Зачем она ему это говорит? Можно подумать, Чико должно быть интересно, почему она здесь.
– Почему? – и все же интересно.
– Кто-то рылся в моих вещах, пока меня не было дома и кто-то отправил мне странное письмо. С детской считалочкой. Знаешь, как в фильмах ужасов? Мне стало страшно. Ты когда-нибудь боялся, Чико? Есть что-то, чего боишься ты?
Парень склонил голову набок. Очень странно, что эта женщина действительно не задает ему те вопросы, которые задавали копы. Неожиданно она положила на стол пачку сигарет.
– Не возражаешь, если я покурю? Там, в коридоре, нельзя, а в этой комнате можно. Кстати, тоже одна из причин, почему я попросила поговорить с тобой. Но мы можем и молчать. Я покурю, а ты подумай о чем-то своем.
Резко поднял голову и посмотрел на нее. Кэтрин не была похожа на женщину, которая курит и уж точно не на женщину, которая спросит у него разрешения закурить.
– Курите. Может, и мне дадите?
Нагло, но, а вдруг?
– Не дам. Но ты можешь взять сам, и пусть спишут это на твою наглость, – шепотом сказала она и усмехнулась.
Он хмыкнул и достал сигарету из пачки. Подкурил.
Кэтрин смотрела на стену, выпуская колечки дыма. У нее очень красивый рот. Без помады, губы пухлые и резко очерченные. С каким-то детским изгибом.
– Вам не идет курить, – сказал и сам удивился.
– Людям многое не идет. Как, например, шестнадцатилетнему подростку сидеть в участке по обвинению в убийстве.
Чико бросило в холодный пот. Как в убийстве? Разве его не обвиняют в краже?
– Они не могут меня подозревать в этом. Я никого не убивал. Никого. Мы с Эриком вообще не знали, что так будет. Мы просто развлекались, понимаете? Мы развлекались, и они… они все были не против. Мы их не заставляли.
– Конечно, не знали. Я верю, что ты не мог убить ни Аню, ни Веру.
– С какой стати вы мне верите?
– Не знаю. Верю и все. Я не коп. Мне не нужны доказательства, улики. Я смотрю на тебя и вижу одинокого мальчика, которому было так тоскливо, что он искал место, где мог бы быть нужным. Ведь тебе одиноко, Чико?

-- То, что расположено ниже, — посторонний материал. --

lemma good_pres (q : List Char) (hq : q ∈ pvPats) :
    ∀ s, pvGood s → pvGood (pvRp q s) := by
  have hq80 : q.length = 80 := fact_len q (List.mem_cons_of_mem _ hq)
  suffices H : ∀ n s, s.length ≤ n → pvGood s → pvGood (pvRp q s) from
    fun s => H s.length s le_rfl
  intro n
  induction n with
  | zero =>
    intro s h hg
    have hnil : s = [] := List.eq_nil_of_length_eq_zero (Nat.le_zero.mp h)
    subst hnil
    simpa [pvRp_nil] using hg
  | succ f ih =>
    intro s hl hg
    match s with
    | [] => simpa [pvRp_nil] using hg
    | c :: t =>
      by_cases hp : q.isPrefixOf (c :: t)
      · rw [pvRp_cons, if_pos hp]
        have hpre := List.isPrefixOf_iff_prefix.mp hp
        have hrest : t.drop (q.length - 1) = (c :: t).drop 80 := by
          rw [hq80]
          rfl
        have hsplit : c :: t = q ++ (c :: t).drop 80 := by
          conv_lhs => rw [← List.take_append_drop 80 (c :: t)]
          congr 1
          have h' := List.prefix_iff_eq_take.mp hpre
          rw [hq80] at h'
          exact h'.symm
        have hgrest : pvGood ((c :: t).drop 80) := h_good_suffix hg (List.drop_suffix _ _)
        have hgood' : pvGood (pvRp q ((c :: t).drop 80)) :=
          ih _ (by simp only [List.length_drop, List.length_cons]
                   simp only [List.length_cons] at hl
                   omega) hgrest
        have h9' : (pvRp q ((c :: t).drop 80)).take 9 = ((c :: t).drop 80).take 9 :=
          take_pres q hq _ 9 le_rfl
        rw [hrest]
        exact junction q pvCorrectL ((c :: t).drop 80) (pvRp q ((c :: t).drop 80))
          (List.mem_cons_of_mem _ hq) (List.mem_cons_self)
          (by rw [← hsplit]; exact hg) hgood' h9'
      · rw [pvRp_cons, if_neg hp]
        have hgt : pvGood t := h_good_suffix hg (List.suffix_cons c t)
        have ihg : pvGood (pvRp q t) :=
          ih t (by simp only [List.length_cons] at hl; omega) hgt
        intro hbad
        rcases List.infix_cons_iff.mp hbad with hpre' | hinf
        · have hb : pvBad = '*' :: pvBad.drop 1 := by decide
          rw [hb] at hpre'
          obtain ⟨hc, htl⟩ := List.cons_prefix_cons.mp hpre'
          have h1 : pvBad.drop 1 <+: (pvRp q t).take 9 :=
            h_pref_take htl (by decide)
          rw [take_pres q hq t 9 le_rfl] at h1
          have h2 : pvBad.drop 1 <+: t := h1.trans (List.take_prefix _ _)
          exact hg (List.infix_cons_iff.mpr (Or.inl (by
            rw [hb]
            exact List.cons_prefix_cons.mpr ⟨hc, h2⟩)))
        · exact ihg hinf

– Что вы знаете об одиночестве?
– Когда мне было десять лет, моя мама оставляла меня одну дома и уходила на работу, заперев дверь снаружи. Я оставалась одна иногда на несколько суток. Это очень страшно быть одной, Чико. Очень. Думать, что вдруг она не вернется никогда, и я не выйду из этой квартиры. Или начнется пожар, а может кто-то влезет ко мне, или в темноте меня схватит чудовище.
Чико почувствовал, как в груди стало очень больно, как разболелись ребра от того, что стало трудно дышать.
«Мама, пожалуйста, не закрывай меня здесь! Я буду хорошо себя вести, я ничего не расскажу Данте. Я обещаю».
Вздрогнул и посмотрел на Кэтрин.
– А моя мать закрывала меня в кладовке, внизу, под столовой. Чтобы я не видел, кого она приводит в дом, пока нет Данте.
– Ты боишься Данте, Чико?
– Нет… Да. Нет, не так, как вы подумали. Просто Данте… он такой сильный, и я…
– И у тебя не получается быть таким же? Ты хочешь, чтобы он гордился тобой?
Парень кивнул и нервно затянулся сигаретой.
– Поэтому ты решил сам откупиться от шантажиста и украл деньги в школе?
– Я одолжил, а не украл, хотел потом вернуть. Я достал нужную сумму… у моей матери были сбережения. Но убили Веру, и в школе крутились копы. Я просто не смог их вернуть.
Она кивнула и затушила сигарету в пепельнице, снова неуловимым движением поправила волосы.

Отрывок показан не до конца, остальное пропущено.